#### [Items from a data source]
#####
-- pv_equiv track=rewrite | github.com/CelinZiad/490-10-Classes-Scheduler | timetable-algo/genetic_algo/replacement.py | elitist_replacement
-- ===== SOURCE A (Python) =====
-- def elitist_replacement(population, fitness_scores, offspring_list, offspring_fitness_scores):
--     """Replace individuals only if offspring have better fitness (elitist strategy)."""
--     n = len(offspring_list)
--
--     if n == 0:
--         return population, fitness_scores
--
--     indexed_population = [(i, fitness_scores[i], population[i]) for i in range(len(population))]
--     sorted_population = sorted(indexed_population, key=lambda x: x[1])
--
--     new_population = population.copy()
--     new_fitness_scores = fitness_scores.copy()
--
--     replacements = 0
--     for i in range(n):
--         worst_idx, worst_fitness, _ = sorted_population[i]
--
--         if offspring_fitness_scores[i] > worst_fitness:
--             new_population[worst_idx] = offspring_list[i]
--             new_fitness_scores[worst_idx] = offspring_fitness_scores[i]
--             replacements += 1
--
--     return new_population, new_fitness_scores
-- ===== SOURCE B (Python) =====
-- def elitist_replacement(population, fitness_scores, offspring_list, offspring_fitness_scores):
--     """Elitist replacement without sorting: repeatedly pick the worst remaining
--     individual (lowest original fitness, ties broken by lowest index) and let
--     offspring i replace it if strictly fitter."""
--     n = len(offspring_list)
--
--     if n == 0:
--         return population, fitness_scores
--
--     new_population = population.copy()
--     new_fitness_scores = fitness_scores.copy()
--
--     used = [False] * len(population)
--     for i in range(n):
--         worst = -1
--         for j in range(len(population)):
--             if not used[j] and (worst < 0 or fitness_scores[j] < fitness_scores[worst]):
--                 worst = j
--         used[worst] = True
--         if offspring_fitness_scores[i] > fitness_scores[worst]:
--             new_population[worst] = offspring_list[i]
--             new_fitness_scores[worst] = offspring_fitness_scores[i]
--
--     return new_population, new_fitness_scores
-- ===== Notes on version B (the rewrite author's own statement) =====
-- stated objective: alternative
-- what changed: Replaces the sort of (index,fitness,individual) triples by repeated selection: a used-flag array and, per offspring, a linear scan for the unused index with minimum original fitness (strict <, first found), which reproduces the stable sort's tie-breaking without ever sorting.
import Mathlib
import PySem

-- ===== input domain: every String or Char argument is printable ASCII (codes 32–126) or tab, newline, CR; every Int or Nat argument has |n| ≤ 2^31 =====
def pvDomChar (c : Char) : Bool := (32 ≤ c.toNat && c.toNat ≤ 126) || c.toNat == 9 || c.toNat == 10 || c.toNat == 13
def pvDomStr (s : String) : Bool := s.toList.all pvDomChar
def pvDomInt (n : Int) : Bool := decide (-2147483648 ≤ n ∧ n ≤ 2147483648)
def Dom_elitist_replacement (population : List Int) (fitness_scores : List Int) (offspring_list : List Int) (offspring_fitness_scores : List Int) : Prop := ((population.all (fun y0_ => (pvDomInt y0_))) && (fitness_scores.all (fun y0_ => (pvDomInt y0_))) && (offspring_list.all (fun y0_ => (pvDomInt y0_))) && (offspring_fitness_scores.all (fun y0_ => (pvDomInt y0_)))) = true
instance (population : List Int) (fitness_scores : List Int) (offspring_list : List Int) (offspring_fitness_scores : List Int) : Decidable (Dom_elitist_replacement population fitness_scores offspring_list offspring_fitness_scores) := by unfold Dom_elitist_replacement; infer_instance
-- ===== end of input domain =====

-- B replaces A's sort of (index, fitness, individual) triples by repeated selection of the
-- worst remaining index (ties to the lowest index) with a used-flag array: alternative
-- decomposition, no sorting; return-value equivalence (A mutates nothing shared).

-- ===== PORT A =====
-- loop body of A's 'for i in range(n)'; state = (new_population, new_fitness_scores, replacements)
def elitist_body_A (sorted_population : List (Int × Int × Int))
    (offspring_list offspring_fitness_scores : List Int)
    (st : List Int × List Int × Int) (i : Nat) : List Int × List Int × Int :=
  let worst := PySem.List.pyGetD sorted_population ((i : Nat) : Int) (0, 0, 0)
  if PySem.List.pyGetD offspring_fitness_scores ((i : Nat) : Int) 0 > worst.2.1 then
    (PySem.List.pySetD st.1 worst.1 (PySem.List.pyGetD offspring_list ((i : Nat) : Int) 0),
     PySem.List.pySetD st.2.1 worst.1 (PySem.List.pyGetD offspring_fitness_scores ((i : Nat) : Int) 0),
     st.2.2 + 1)
  else st

def elitist_replacement (population : List Int) (fitness_scores : List Int) (offspring_list : List Int) (offspring_fitness_scores : List Int) : List Int × List Int :=
  let n := offspring_list.length
  if n = 0 then (population, fitness_scores)
  else
    let indexed_population := (List.range population.length).map
      (fun i => (((i : Nat) : Int), PySem.List.pyGetD fitness_scores ((i : Nat) : Int) 0,
                 PySem.List.pyGetD population ((i : Nat) : Int) 0))
    let sorted_population := PySem.List.sorted indexed_population (fun x => x.2.1)
    let res := (List.range n).foldl
      (elitist_body_A sorted_population offspring_list offspring_fitness_scores)
      (population, fitness_scores, 0)
    (res.1, res.2.1)

-- ===== PORT B =====
-- inner scan of Source B: first unused index with minimal original fitness (strict <), -1 if none
def elitist_scan (fitness_scores : List Int) (used : List Bool) (m : Nat) : Int :=
  (List.range m).foldl
    (fun w j =>
      if !(used.getD j false) &&
         (decide (w < 0) || decide (PySem.List.pyGetD fitness_scores ((j : Nat) : Int) 0 <
                                    PySem.List.pyGetD fitness_scores w 0)) then
        ((j : Nat) : Int)
      else w)
    (-1)

-- loop body of B's 'for i in range(n)'; state = (new_population, new_fitness_scores, used)
def elitist_body_B (population fitness_scores offspring_list offspring_fitness_scores : List Int)
    (st : List Int × List Int × List Bool) (i : Nat) : List Int × List Int × List Bool :=
  let worst := elitist_scan fitness_scores st.2.2 population.length
  let used := PySem.List.pySetD st.2.2 worst true
  if PySem.List.pyGetD offspring_fitness_scores ((i : Nat) : Int) 0 >
     PySem.List.pyGetD fitness_scores worst 0 then
    (PySem.List.pySetD st.1 worst (PySem.List.pyGetD offspring_list ((i : Nat) : Int) 0),
     PySem.List.pySetD st.2.1 worst (PySem.List.pyGetD offspring_fitness_scores ((i : Nat) : Int) 0),
     used)
  else (st.1, st.2.1, used)

def elitist_replacement_alt (population : List Int) (fitness_scores : List Int) (offspring_list : List Int) (offspring_fitness_scores : List Int) : List Int × List Int :=
  let n := offspring_list.length
  if n = 0 then (population, fitness_scores)
  else
    let res := (List.range n).foldl
      (elitist_body_B population fitness_scores offspring_list offspring_fitness_scores)
      (population, fitness_scores, List.replicate population.length false)
    (res.1, res.2.1)

-- ===== PRECONDITION & SPEC =====
-- Pre_ is exactly where the Python A returns: with offspring present A raises IndexError when
-- there are more offspring than individuals, when fitness_scores is shorter than population,
-- or when offspring_fitness_scores is shorter than offspring_list.
def Pre_elitist_replacement (population : List Int) (fitness_scores : List Int) (offspring_list : List Int) (offspring_fitness_scores : List Int) : Prop :=
  offspring_list = [] ∨
    (offspring_list.length ≤ population.length ∧
     population.length ≤ fitness_scores.length ∧
     offspring_list.length ≤ offspring_fitness_scores.length)
instance (population : List Int) (fitness_scores : List Int) (offspring_list : List Int) (offspring_fitness_scores : List Int) : Decidable (Pre_elitist_replacement population fitness_scores offspring_list offspring_fitness_scores) := by unfold Pre_elitist_replacement; infer_instance

def pvWitness_elitist_replacement : List Int × List Int × List Int × List Int :=
  ([5, 6], [1, 2], [9], [3])

def Spec_elitist_replacement (population : List Int) (fitness_scores : List Int) (offspring_list : List Int) (offspring_fitness_scores : List Int) (out : List Int × List Int) : Prop := out = elitist_replacement_alt population fitness_scores offspring_list offspring_fitness_scores
instance (population : List Int) (fitness_scores : List Int) (offspring_list : List Int) (offspring_fitness_scores : List Int) (out : List Int × List Int) : Decidable (Spec_elitist_replacement population fitness_scores offspring_list offspring_fitness_scores out) := by unfold Spec_elitist_replacement; infer_instance
theorem pvFindA_nonneg_nat : ∀ (n : Nat) (p : Array Int) (f : Nat), pvGood p → n < p.size →
    n < f → ((pvFindA f p (n : Int)).2 = (pvRoot p n : Int) ∧ pvP p (pvFindA f p (n : Int)).1) := by
  intro n
  induction n using Nat.strong_induction_on with
  | _ n ih =>
    intro p f hG hn hf
    obtain ⟨g, rfl⟩ : ∃ g, f = g + 1 := ⟨f - 1, by omega⟩
    have hget : pvAGet p (n : Int) = p.getD n 0 := by
      rw [pvAGet_natCast]
    by_cases h : p.getD n 0 = (n : Int)
    · rw [pvFindA_fix _ p _ (by rw [hget, h])]
      refine ⟨by simp [pvRoot_fix_of p n h], rfl, hG, fun y _ => rfl⟩
    · have hb := hG n hn
      have he0 : 0 ≤ p.getD n 0 := hb.1
      have heN : (p.getD n 0).toNat < n := by omega
      have hcast : p.getD n 0 = (((p.getD n 0).toNat : Nat) : Int) := by omega
      have hih := ih (p.getD n 0).toNat heN p g hG (by omega) (by omega)
      rw [← hcast] at hih
      obtain ⟨hval, hlen1, hG1, hroots1⟩ := hih
      have hroot_eq : pvRoot p (p.getD n 0).toNat = pvRoot p n :=
        (pvRoot_nonroot p hG n hn h).symm
      have hcond : pvAGet p (n : Int) ≠ (n : Int) := by rw [hget]; exact h
      have hstep : pvFindA (g+1) p (n : Int) =
          (pvASet (pvFindA g p (pvAGet p (n : Int))).1 (n : Int)
              (pvFindA g p (pvAGet p (n : Int))).2,
            pvAGet (pvASet (pvFindA g p (pvAGet p (n : Int))).1
              (n : Int) (pvFindA g p (pvAGet p (n : Int))).2) (n : Int)) := by
        simp only [pvFindA]
        rw [if_pos hcond]
      rw [hstep, hget]
      set p1 := (pvFindA g p (p.getD n 0)).1 with hp1
      have hr : (pvFindA g p (p.getD n 0)).2 = (pvRoot p n : Int) := by
        rw [hval, hroot_eq]
      rw [hr]
      have hn1 : n < p1.size := by rw [hlen1]; exact hn
      have hset : pvASet p1 (n : Int) (pvRoot p n : Int)
          = p1.setIfInBounds n (pvRoot p n : Int) := by
        rw [pvASet_natCast]
      rw [hset]
      have hroot1n : pvRoot p1 n = pvRoot p n := hroots1 n hn
      have hle : pvRoot p1 n ≤ n := pvRoot_le p1 hG1 n hn1
      have hG2 : pvGood (p1.setIfInBounds n (pvRoot p n : Int)) := by
        rw [← hroot1n]
        exact pvGood_set p1 hG1 n _ hn1 (by positivity) (by exact_mod_cast hle)
      have hroots2 : ∀ y, y < p1.size → pvRoot (p1.setIfInBounds n (pvRoot p n : Int)) y = pvRoot p1 y := by
        rw [← hroot1n]
        exact pvRoot_set_root p1 hG1 n hn1
      constructor
      · show pvAGet (p1.setIfInBounds n (pvRoot p n : Int)) (n : Int) = (pvRoot p n : Int)
        rw [pvAGet_natCast, pvGetD_set p1 n n _ hn1, if_pos rfl]
      · refine ⟨by simp [hlen1], hG2, fun y hy => ?_⟩
        rw [hroots2 y (by omega), hroots1 y hy]

theorem pvFindB_nonneg_nat : ∀ (n : Nat) (p : Array Int) (f : Nat), pvGood p → n < p.size →
    n < f → pvFindB f p (n : Int) = (pvRoot p n : Int) := by
  intro n
  induction n using Nat.strong_induction_on with
  | _ n ih =>
    intro p f hG hn hf
    obtain ⟨g, rfl⟩ : ∃ g, f = g + 1 := ⟨f - 1, by omega⟩
    have hget : pvAGet p (n : Int) = p.getD n 0 := by
      rw [pvAGet_natCast]
    by_cases h : p.getD n 0 = (n : Int)
    · rw [pvFindB_fix _ p _ (by rw [hget, h]), pvRoot_fix_of p n h]
    · have hb := hG n hn
      have heN : (p.getD n 0).toNat < n := by omega
      have hcast : p.getD n 0 = (((p.getD n 0).toNat : Nat) : Int) := by omega
      have hcond : pvAGet p (n : Int) ≠ (n : Int) := by rw [hget]; exact h
      have hstep : pvFindB (g+1) p (n : Int) = pvFindB g p (pvAGet p (n : Int)) := by
        simp only [pvFindB]
        rw [if_pos hcond]
      rw [hstep, hget, hcast, ih (p.getD n 0).toNat heN p g hG (by omega) (by omega),
        pvRoot_nonroot p hG n hn h]

theorem pvFindA_spec (p : Array Int) (hG : pvGood p) (x : Int) (f : Nat)
    (hlo : -(p.size : Int) ≤ x) (hhi : x < (p.size : Int)) (hf : p.size ≤ f) :
    (pvFindA f p x).2 = (pvRoot p (pvNorm p.size x) : Int) ∧ pvP p (pvFindA f p x).1 := by
  by_cases hx0 : 0 ≤ x
  · have hxc : x = ((x.toNat : Nat) : Int) := by omega
    rw [hxc]
    simp only [pvNorm, Int.toNat_natCast]
    have : x.toNat < p.size := by omega
    exact pvFindA_nonneg_nat x.toNat p f hG this (by omega)
  · have hneg : x < 0 := by omega
    have hL1 : 1 ≤ p.size := by omega
    set nx := (x + p.size).toNat with hnx
    have hnorm : pvNorm p.size x = nx := by simp only [pvNorm, hx0, if_false]; omega
    have hnxlt : nx < p.size := by omega
    obtain ⟨g, rfl⟩ : ∃ g, f = g + 1 := ⟨f - 1, by omega⟩
    have hget : pvAGet p x = p.getD nx 0 := pvAGet_neg p x hneg
    have hb := hG nx hnxlt
    have hcond : pvAGet p x ≠ x := by rw [hget]; omega
    have hstep : pvFindA (g+1) p x =
        (pvASet (pvFindA g p (pvAGet p x)).1 x
            (pvFindA g p (pvAGet p x)).2,
          pvAGet (pvASet (pvFindA g p (pvAGet p x)).1 x
            (pvFindA g p (pvAGet p x)).2) x) := by
      simp only [pvFindA]
      rw [if_pos hcond]
    rw [hstep, hnorm, hget]
    by_cases hfix : p.getD nx 0 = (nx : Int)
    · rw [hfix]
      rw [pvFindA_fix g p (nx : Int) (by rw [pvAGet_natCast]; exact hfix)]
      have hsetd : pvASet p x ((nx : Nat) : Int) = p.setIfInBounds nx (nx : Int) :=
        pvASet_neg p x _ hneg
      rw [hsetd]
      have hlen2 : (p.setIfInBounds nx (nx : Int)).size = p.size := Array.size_setIfInBounds ..
      have hent : ∀ i, (p.setIfInBounds nx (nx : Int)).getD i 0 = p.getD i 0 := by
        intro i
        rw [pvGetD_set p nx i _ hnxlt]
        by_cases hi : i = nx
        · subst hi; rw [if_pos rfl]; exact hfix.symm
        · rw [if_neg hi]
      refine ⟨?_, hlen2, ?_, fun y _ => pvRoot_congr _ p (by rw [hlen2]) hent y⟩
      · show pvAGet (p.setIfInBounds nx (nx : Int)) x = ((pvRoot p nx : Nat) : Int)
        rw [pvAGet_neg _ x hneg]
        have h2 : (x + ((p.setIfInBounds nx (nx : Int)).size : Int)).toNat = nx := by
          rw [hlen2]
        rw [h2, hent nx, hfix, pvRoot_fix_of p nx hfix]
      · intro i hi
        rw [hlen2] at hi
        rw [hent i]
        exact hG i hi
    · have he0 : 0 ≤ p.getD nx 0 := hb.1
      have heN : (p.getD nx 0).toNat < nx := by omega
      have hcast : p.getD nx 0 = (((p.getD nx 0).toNat : Nat) : Int) := by omega
      have hfa := pvFindA_nonneg_nat (p.getD nx 0).toNat p g hG (by omega) (by omega)
      rw [← hcast] at hfa
      obtain ⟨hval, hlen1, hG1, hroots1⟩ := hfa
      have hroot_eq : pvRoot p (p.getD nx 0).toNat = pvRoot p nx :=
        (pvRoot_nonroot p hG nx hnxlt hfix).symm
      set p1 := (pvFindA g p (p.getD nx 0)).1 with hp1
      have hr : (pvFindA g p (p.getD nx 0)).2 = (pvRoot p nx : Int) := by rw [hval, hroot_eq]
      rw [hr]
      have hn1 : nx < p1.size := by rw [hlen1]; exact hnxlt
      have hsetd : pvASet p1 x (pvRoot p nx : Int) = p1.setIfInBounds nx (pvRoot p nx : Int) := by
        rw [pvASet_neg p1 x _ hneg, hlen1]
      rw [hsetd]
      have hroot1n : pvRoot p1 nx = pvRoot p nx := hroots1 nx hnxlt
      have hle : pvRoot p1 nx ≤ nx := pvRoot_le p1 hG1 nx hn1
      have hG2 : pvGood (p1.setIfInBounds nx (pvRoot p nx : Int)) := by
        rw [← hroot1n]
        exact pvGood_set p1 hG1 nx _ hn1 (by positivity) (by exact_mod_cast hle)
      have hroots2 : ∀ y, y < p1.size →
          pvRoot (p1.setIfInBounds nx (pvRoot p nx : Int)) y = pvRoot p1 y := by
        rw [← hroot1n]
        exact pvRoot_set_root p1 hG1 nx hn1
      have hlen2 : (p1.setIfInBounds nx (pvRoot p nx : Int)).size = p.size := by
        rw [Array.size_setIfInBounds, hlen1]
      refine ⟨?_, hlen2, hG2, fun y hy => ?_⟩
      · show pvAGet (p1.setIfInBounds nx (pvRoot p nx : Int)) x = ((pvRoot p nx : Nat) : Int)
        rw [pvAGet_neg _ x hneg]
        have h2 : (x + ((p1.setIfInBounds nx (pvRoot p nx : Int)).size : Int)).toNat = nx := by
          rw [hlen2]
        rw [h2, pvGetD_set p1 nx nx _ hn1, if_pos rfl]
      · rw [hroots2 y (by omega), hroots1 y hy]

theorem pvFindB_spec (p : Array Int) (hG : pvGood p) (x : Int) (f : Nat)
    (hlo : -(p.size : Int) ≤ x) (hhi : x < (p.size : Int)) (hf : p.size ≤ f) :
    pvFindB f p x = (pvRoot p (pvNorm p.size x) : Int) := by
  by_cases hx0 : 0 ≤ x
  · have hxc : x = ((x.toNat : Nat) : Int) := by omega
    rw [hxc]
    simp only [pvNorm, Int.toNat_natCast]
    exact pvFindB_nonneg_nat x.toNat p f hG (by omega) (by omega)
  · have hneg : x < 0 := by omega
    set nx := (x + p.size).toNat with hnx
    have hnorm : pvNorm p.size x = nx := by simp only [pvNorm, hx0, if_false]; omega
    have hnxlt : nx < p.size := by omega
    obtain ⟨g, rfl⟩ : ∃ g, f = g + 1 := ⟨f - 1, by omega⟩
    have hget : pvAGet p x = p.getD nx 0 := pvAGet_neg p x hneg
    have hb := hG nx hnxlt
    have hcond : pvAGet p x ≠ x := by rw [hget]; omega
    have hstep : pvFindB (g+1) p x = pvFindB g p (pvAGet p x) := by
      simp only [pvFindB]
      rw [if_pos hcond]
    rw [hstep, hnorm, hget]
    by_cases hfix : p.getD nx 0 = (nx : Int)
    · rw [hfix, pvFindB_fix g p (nx : Int) (by rw [pvAGet_natCast]; exact hfix),
        pvRoot_fix_of p nx hfix]
    · have heN : (p.getD nx 0).toNat < nx := by omega
      have hcast : p.getD nx 0 = (((p.getD nx 0).toNat : Nat) : Int) := by omega
      rw [hcast, pvFindB_nonneg_nat (p.getD nx 0).toNat p g hG (by omega) (by omega),
        pvRoot_nonroot p hG nx hnxlt hfix]

def pvSum (N : Int) (p : Array Int) : Int :=
  ((PySem.List.pyRange 1 (N+1) 1).map
      (fun i => if pvAGet p i = i then (1:Int) else 0)).foldl (· + ·) 0

theorem pvSum_sum (N : Int) (p : Array Int) : pvSum N p =
    ((PySem.List.pyRange 1 (N+1) 1).map
      (fun i => if pvAGet p i = i then (1:Int) else 0)).sum := by
  unfold pvSum
  rw [List.sum_eq_foldl]

theorem pvSum_congr (N : Int) (hN : 0 ≤ N) (p q : Array Int) (hG : pvGood p) (hG' : pvGood q)
    (hp : p.size = (N+1).toNat) (hq : q.size = (N+1).toNat)
    (hroots : ∀ y, y < p.size → pvRoot p y = pvRoot q y) : pvSum N p = pvSum N q := by
  rw [pvSum_sum, pvSum_sum]
  congr 1
  apply List.map_congr_left
  intro i hi
  rw [PySem.List.mem_pyRange_one] at hi
  have h0 : 0 ≤ i := by omega
  have hic : i = ((i.toNat : Nat) : Int) := by omega
  have hilt : i.toNat < p.size := by omega
  rw [pvAGet_of_nonneg p _ h0, pvAGet_of_nonneg q _ h0]
  have hiff : (p.getD i.toNat 0 = i) ↔ (q.getD i.toNat 0 = i) := by
    rw [hic]
    simp only [Int.toNat_natCast]
    rw [pvEntry_iff_root p hG i.toNat hilt, pvEntry_iff_root q hG' i.toNat (by omega),
      hroots i.toNat hilt]
  by_cases h : p.getD i.toNat 0 = i
  · rw [if_pos h, if_pos (hiff.mp h)]
  · rw [if_neg h, if_neg (fun hc => h (hiff.mpr hc))]

theorem pvSum_set (N : Int) (hN : 0 ≤ N) (p : Array Int) (hp : p.size = (N+1).toNat)
    (a b : Nat) (hb : b < p.size) (hab : a < b) (hrb : p.getD b 0 = (b : Int)) :
    pvSum N (p.setIfInBounds b (a : Int)) = pvSum N p - 1 := by
  rw [pvSum_sum, pvSum_sum]
  have hb1 : (1:Int) ≤ (b:Int) := by omega
  have hbN : (b:Int) < N + 1 := by omega
  rw [PySem.List.pyRange_one_append 1 (b:Int) (N+1) hb1 (by omega),
    PySem.List.pyRange_one_cons hbN]
  simp only [List.map_append, List.map_cons, List.sum_append, List.sum_cons]
  have hsame : ∀ i : Int, 1 ≤ i → i < N + 1 → i ≠ (b:Int) →
      pvAGet (p.setIfInBounds b (a : Int)) i = pvAGet p i := by
    intro i h1 h2 hne
    have h0 : (0:Int) ≤ i := by omega
    rw [pvAGet_of_nonneg _ _ h0, pvAGet_of_nonneg p _ h0,
      pvGetD_set p b i.toNat _ hb, if_neg (by omega)]
  have hseg1 : (PySem.List.pyRange 1 (b:Int) 1).map
        (fun i => if pvAGet (p.setIfInBounds b (a : Int)) i = i then (1:Int) else 0)
      = (PySem.List.pyRange 1 (b:Int) 1).map
        (fun i => if pvAGet p i = i then (1:Int) else 0) := by
    apply List.map_congr_left
    intro i hi
    rw [PySem.List.mem_pyRange_one] at hi
    rw [hsame i hi.1 (by omega) (by omega)]
  have hseg2 : (PySem.List.pyRange ((b:Int)+1) (N+1) 1).map
        (fun i => if pvAGet (p.setIfInBounds b (a : Int)) i = i then (1:Int) else 0)
      = (PySem.List.pyRange ((b:Int)+1) (N+1) 1).map
        (fun i => if pvAGet p i = i then (1:Int) else 0) := by
    apply List.map_congr_left
    intro i hi
    rw [PySem.List.mem_pyRange_one] at hi
    rw [hsame i (by omega) hi.2 (by omega)]
  rw [hseg1, hseg2]
  have hterm : pvAGet (p.setIfInBounds b (a : Int)) (b:Int) = (a : Int) := by
    rw [pvAGet_of_nonneg _ _ (by omega)]
    simp only [Int.toNat_natCast]
    rw [pvGetD_set p b b _ hb, if_pos rfl]
  have htermp : pvAGet p (b:Int) = (b : Int) := by
    rw [pvAGet_of_nonneg p _ (by omega)]
    simp only [Int.toNat_natCast]
    exact hrb
  rw [hterm, htermp, if_neg (by omega : ((a:Nat):Int) ≠ (b:Int)), if_pos rfl]
  ring

theorem pvInit_getD (N : Int) (i : Nat) (hi : (i:Int) < N + 1) :
    (PySem.List.pyRange 0 (N+1) 1).toArray.getD i 0 = (i : Int) := by
  rw [pvGetD_toArray, List.getD_eq_getElem?_getD, List.getElem?_eq_getElem
    (by rw [PySem.List.length_pyRange_one]; omega), Option.getD_some,
    PySem.List.getElem_pyRange_one]
  omega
#####
#### [EXERCISE DIRECTIONS]
If a line of the entries contains "Prop", it counts; give the total of such lines and nothing more.

#### [ANSWER SECTION]
3